A Peptide Encoded by Mitochondrial DNA
MOTS c (Mitochondrial Open Reading Frame of the Twelve S rRNA type c) is a 16 amino acid peptide encoded by the mitochondrial genome. Its discovery in 2015 by Dr. Changhan Lee's laboratory at USC was groundbreaking, as it demonstrated that mitochondria can produce bioactive peptides that regulate cellular metabolism.
The Exercise Connection
Perhaps the most exciting aspect of MOTS c research is its connection to exercise physiology. Studies have shown that MOTS c levels increase in skeletal muscle during exercise, and the peptide activates many of the same metabolic pathways that are stimulated by physical activity, particularly the AMPK pathway.
Mechanisms of Action
AMPK Activation: MOTS c activates AMP activated protein kinase (AMPK), the master regulator of cellular energy homeostasis. AMPK activation promotes glucose uptake, fatty acid oxidation, and mitochondrial biogenesis.

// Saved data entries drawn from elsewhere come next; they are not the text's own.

-- pv_equiv track=rewrite | github.com/Mortalium/Test | Appl_Quick_Sort_2.py | for_ComparePos
-- ===== SOURCE A (Python) =====
-- def for_ComparePos(List,Pivot,LMin,i):
--     if(i<Pivot):
--         if(List[Pivot]<=List[i]):
--             tmp=List[Pivot]
--             List[Pivot]=List[i]
--             List[i]=tmp
--             Pivot=i
--             LMin=Pivot+1
--             return List,Pivot,LMin
--         else:
--             List,Pivot,LMin=for_ComparePos(List,Pivot,LMin,i+1)
--             return List,Pivot,LMin
--     else:
--         return List,Pivot,LMin
-- ===== SOURCE B (Python) =====
-- def for_ComparePos(List, Pivot, LMin, i):
--     for j in range(i, Pivot):
--         if List[Pivot] <= List[j]:
--             List[Pivot], List[j] = List[j], List[Pivot]
--             return List, j, j + 1
--     return List, Pivot, LMin
-- ===== Notes on version B (the rewrite author's own statement) =====
-- stated objective: idiomatic
-- what changed: Replaced A's tail recursion on the index with a single iterative for-loop over range(i, Pivot) that swaps and returns at the first qualifying position (find-first scan).
import Mathlib
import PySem

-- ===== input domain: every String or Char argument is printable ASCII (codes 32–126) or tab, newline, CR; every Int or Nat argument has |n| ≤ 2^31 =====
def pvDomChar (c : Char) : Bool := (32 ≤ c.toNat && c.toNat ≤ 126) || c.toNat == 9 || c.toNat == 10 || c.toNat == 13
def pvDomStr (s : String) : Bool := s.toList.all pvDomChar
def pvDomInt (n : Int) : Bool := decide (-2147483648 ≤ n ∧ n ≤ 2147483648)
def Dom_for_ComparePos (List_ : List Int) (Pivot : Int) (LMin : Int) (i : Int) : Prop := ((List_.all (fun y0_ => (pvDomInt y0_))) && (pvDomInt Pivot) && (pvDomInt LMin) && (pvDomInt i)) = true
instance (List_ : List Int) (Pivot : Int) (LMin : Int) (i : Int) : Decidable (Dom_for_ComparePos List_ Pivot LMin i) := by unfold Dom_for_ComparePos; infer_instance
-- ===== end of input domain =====

-- B replaces A's tail recursion with an iterative find-first scan over range(i, Pivot); same in-place
-- swap and return values. The equivalence is about the return value (both Pythons mutate List in place
-- identically on the matching branch).

-- ===== PORT A =====
-- literal transliteration of A's recursion; the wildcard match arm is reached only where
-- Python raises IndexError (excluded by Pre_for_ComparePos)
def for_ComparePos (List_ : List Int) (Pivot : Int) (LMin : Int) (i : Int) : List Int × Int × Int :=
  if i < Pivot then
    match PySem.List.pyGet? List_ Pivot, PySem.List.pyGet? List_ i with
    | some vp, some vi =>
      if vp ≤ vi then
        -- tmp = List[Pivot]; List[Pivot] = List[i]; List[i] = tmp
        let L1 := PySem.List.pySetD List_ Pivot vi
        let L2 := PySem.List.pySetD L1 i vp
        (L2, i, i + 1)
      else for_ComparePos List_ Pivot LMin (i + 1)
    | _, _ => (List_, Pivot, LMin)
  else (List_, Pivot, LMin)
termination_by (Pivot - i).toNat
decreasing_by omega

-- ===== PORT B =====
-- scan the index list range(i, Pivot) for the first qualifying position; none = no hit
-- (the wildcard arm is reached only where Python raises IndexError, excluded by Pre_)
def cpFirstHit (List_ : List Int) (Pivot : Int) (js : List Int) : Option (List Int × Int × Int) :=
  match js with
  | [] => none
  | j :: rest =>
    match PySem.List.pyGet? List_ Pivot with
    | none => none
    | some vp =>
      match PySem.List.pyGet? List_ j with
      | none => none
      | some vj =>
        if vp ≤ vj then
          -- List[Pivot], List[j] = List[j], List[Pivot]
          some (PySem.List.pySetD (PySem.List.pySetD List_ Pivot vj) j vp, j, j + 1)
        else cpFirstHit List_ Pivot rest

def for_ComparePos_alt (List_ : List Int) (Pivot : Int) (LMin : Int) (i : Int) : List Int × Int × Int :=
  match cpFirstHit List_ Pivot (PySem.List.pyRange i Pivot 1) with
  | some r => r
  | none => (List_, Pivot, LMin)

-- ===== PRECONDITION & SPEC =====
-- Pre_ excludes exactly the inputs where Python A raises IndexError: when the scan runs
-- (i < Pivot), index Pivot and every scanned index must be valid Python indices.
def Pre_for_ComparePos (List_ : List Int) (Pivot : Int) (LMin : Int) (i : Int) : Prop :=
  i < Pivot → (-(List_.length : Int) ≤ i ∧ Pivot < (List_.length : Int))
instance (List_ : List Int) (Pivot : Int) (LMin : Int) (i : Int) : Decidable (Pre_for_ComparePos List_ Pivot LMin i) := by unfold Pre_for_ComparePos; infer_instance

def pvWitness_for_ComparePos : List Int × Int × Int × Int := ([3, 1, 2], 2, 0, 0)

def Spec_for_ComparePos (List_ : List Int) (Pivot : Int) (LMin : Int) (i : Int) (out : List Int × Int × Int) : Prop := out = for_ComparePos_alt List_ Pivot LMin i
instance (List_ : List Int) (Pivot : Int) (LMin : Int) (i : Int) (out : List Int × Int × Int) : Decidable (Spec_for_ComparePos List_ Pivot LMin i out) := by unfold Spec_for_ComparePos; infer_instance

-- ===== CLAIM (what is proved, stated in full; the proofs are below) =====
def Claim_equal_for_ComparePos : Prop := ∀ (List_ : List Int) (Pivot : Int) (LMin : Int) (i : Int), Dom_for_ComparePos List_ Pivot LMin i → Pre_for_ComparePos List_ Pivot LMin i → Spec_for_ComparePos List_ Pivot LMin i (for_ComparePos List_ Pivot LMin i)

-- ===== LEMMAS AND PROOFS =====

theorem for_ComparePos_eq_alt (List_ : List Int) (Pivot LMin i : Int) :
    for_ComparePos List_ Pivot LMin i = for_ComparePos_alt List_ Pivot LMin i := by
  by_cases h : i < Pivot
  · -- induction on the remaining scan length
    have hk : ∃ k : Nat, (Pivot - i).toNat = k := ⟨_, rfl⟩
    obtain ⟨k, hk⟩ := hk
    induction k generalizing i with
    | zero => omega
    | succ k ih =>
      rw [for_ComparePos, if_pos h]
      unfold for_ComparePos_alt
      rw [PySem.List.pyRange_one_cons h]
      unfold cpFirstHit
      cases hp : PySem.List.pyGet? List_ Pivot with
      | none => simp
      | some vp =>
        cases hi : PySem.List.pyGet? List_ i with
        | none => simp
        | some vi =>
          simp only
          by_cases hle : vp ≤ vi
          · simp [hle]
          · simp only [if_neg hle]
            by_cases h' : i + 1 < Pivot
            · have := ih (i + 1) h' (by omega)
              rw [this]
              unfold for_ComparePos_alt
              rfl
            · have hP : Pivot = i + 1 := by omega
              rw [for_ComparePos, if_neg h']
              have : PySem.List.pyRange (i + 1) Pivot 1 = [] := by
                subst hP
                simp [PySem.List.pyRange]
              rw [this]
              unfold cpFirstHit
              rfl
  · rw [for_ComparePos, if_neg h]
    unfold for_ComparePos_alt
    have : PySem.List.pyRange i Pivot 1 = [] := by
      unfold PySem.List.pyRange
      simp only [if_pos (by norm_num : (0:Int) < 1)]
      have : (Pivot - i).toNat = 0 := by omega
      simp [this]
    rw [this]
    rfl

-- ===== VERDICT (by name: the statement is the Claim_ definition above) =====
theorem for_ComparePos_spec : Claim_equal_for_ComparePos := by
  intro List_ Pivot LMin i _ _
  unfold Spec_for_ComparePos
  exact for_ComparePos_eq_alt List_ Pivot LMin i
-- ---- main equivalence ----

theorem pv_main (line : String) : line_break line = line_break_alt line := by
  simp only [line_break, line_break_alt]
  rw [pvSplitOn_eq_segs]
  have hne := pvSegs_ne_nil line.toList
  have hlen1 : 1 ≤ (pvSegs line.toList).length := List.length_pos_of_ne_nil hne
  have hrange : ((pvSegs line.toList).length : Int) - 1
      = (((pvSegs line.toList).dropLast.length : Nat) : Int) := by
    rw [List.length_dropLast]; omega
  rw [hrange]
  have hswap : ∀ (acc : Option Int × Int × Option Int),
      ∀ i ∈ PySem.List.pyRange 0 (((pvSegs line.toList).dropLast.length : Nat) : Int),
      (fun (st : Option Int × Int × Option Int) i =>
        pvStepA (PySem.Chars.len line.toList) st (PySem.List.pyGetD (pvSegs line.toList) i [])) acc i =
      (fun (st : Option Int × Int × Option Int) i =>
        pvStepA (PySem.Chars.len line.toList) st
          (PySem.List.pyGetD ((pvSegs line.toList).dropLast) i [])) acc i := by
    intro acc i hi
    dsimp only
    rw [PySem.List.mem_pyRange_one] at hi
    have h0 : 0 ≤ i := hi.1
    have h1 : i < ((pvSegs line.toList).dropLast.length : Int) := by exact_mod_cast hi.2
    have h2 : i < ((pvSegs line.toList).length : Int) := by
      rw [List.length_dropLast] at h1; omega
    rw [PySem.List.pyGetD_eq_getElem _ _ h0 h2,
        PySem.List.pyGetD_eq_getElem _ _ h0 h1,
        List.getElem_dropLast]
  rw [PySem.List.foldl_congr_mem _ _ _ _ hswap]
  rw [PySem.List.foldl_pyRange_pyGetD' ((pvSegs line.toList).dropLast) []
    (fun st w => pvStepA (PySem.Chars.len line.toList) st w) (none, 0, none) (le_refl 0)]
  simp only [Int.toNat_zero, List.drop_zero]
  have hproj := congrArg Prod.snd
    (pvFoldA_proj' (PySem.Chars.len line.toList) ((pvSegs line.toList).dropLast) none 0 none)
  simp only [] at hproj
  rw [hproj]
  rw [pvCumsum_spec line.toList 0]
  have hsel := pvSel_eq_fold (PySem.Chars.len line.toList)
    ((((PySem.List.enumerate line.toList 0).filter (fun p => p.2 == ' ')).map (fun p => p.1)).map
      (fun p => p + 1)) none
  simp only [Option.map_none] at hsel
  rw [hsel]
  have hmap := pvFold_min_map (fun x => x + 1)
    (fun y => max y (PySem.Chars.len line.toList - y))
    (((PySem.List.enumerate line.toList 0).filter (fun p => p.2 == ' ')).map (fun p => p.1)) none
  simp only [Option.map_none] at hmap
  rw [hmap]
  rw [pvScan_full line.toList (PySem.Chars.len line.toList) (by simp [PySem.Chars.len])]
  rw [show (fun (a : Option Int) (x : Int) =>
        match a with
        | none => some x
        | some m =>
          if max (x + 1) (PySem.Chars.len line.toList - (x + 1))
              < max (m + 1) (PySem.Chars.len line.toList - (m + 1)) then some x else some m) =
      pvPick (PySem.Chars.len line.toList) from by
    funext a x
    cases a <;> rfl]
  rw [show (((PySem.List.enumerate line.toList 0).filter (fun p => p.2 == ' ')).map (fun p => p.1)) =
      pvSpaces line.toList from rfl]
  cases hM : (pvSpaces line.toList).foldl (pvPick (PySem.Chars.len line.toList)) none with
  | none => simp
  | some p =>
    simp only [Option.map_some]
    rw [add_sub_cancel_right]

-- ===== VERDICT (by name: the statement is the Claim_ definition above) =====
theorem line_break_spec : Claim_equal_line_break := fun line _ _ => pv_main line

Metabolic Regulation: Research has shown that MOTS c improves insulin sensitivity, enhances glucose metabolism, and promotes fatty acid oxidation in various tissue types.
Nuclear Translocation: Under metabolic stress, MOTS c translocates to the nucleus where it regulates gene expression related to antioxidant defence and metabolic adaptation.
Research Highlights
Studies in animal models have demonstrated that MOTS c administration can improve glucose tolerance and insulin sensitivity, reduce diet induced obesity, enhance exercise capacity, protect against age related metabolic decline, and improve cellular stress resistance.
Aging and MOTS c
Like NAD+, MOTS c levels decline with age. This decline correlates with reduced mitochondrial function and metabolic flexibility. Research is investigating whether MOTS c supplementation can counteract age related metabolic dysfunction.
Conclusion
MOTS c represents a fascinating intersection of mitochondrial biology, exercise physiology, and aging research. As a mitochondrial derived peptide that mimics exercise benefits, it offers unique opportunities for researchers studying metabolic regulation and healthy aging.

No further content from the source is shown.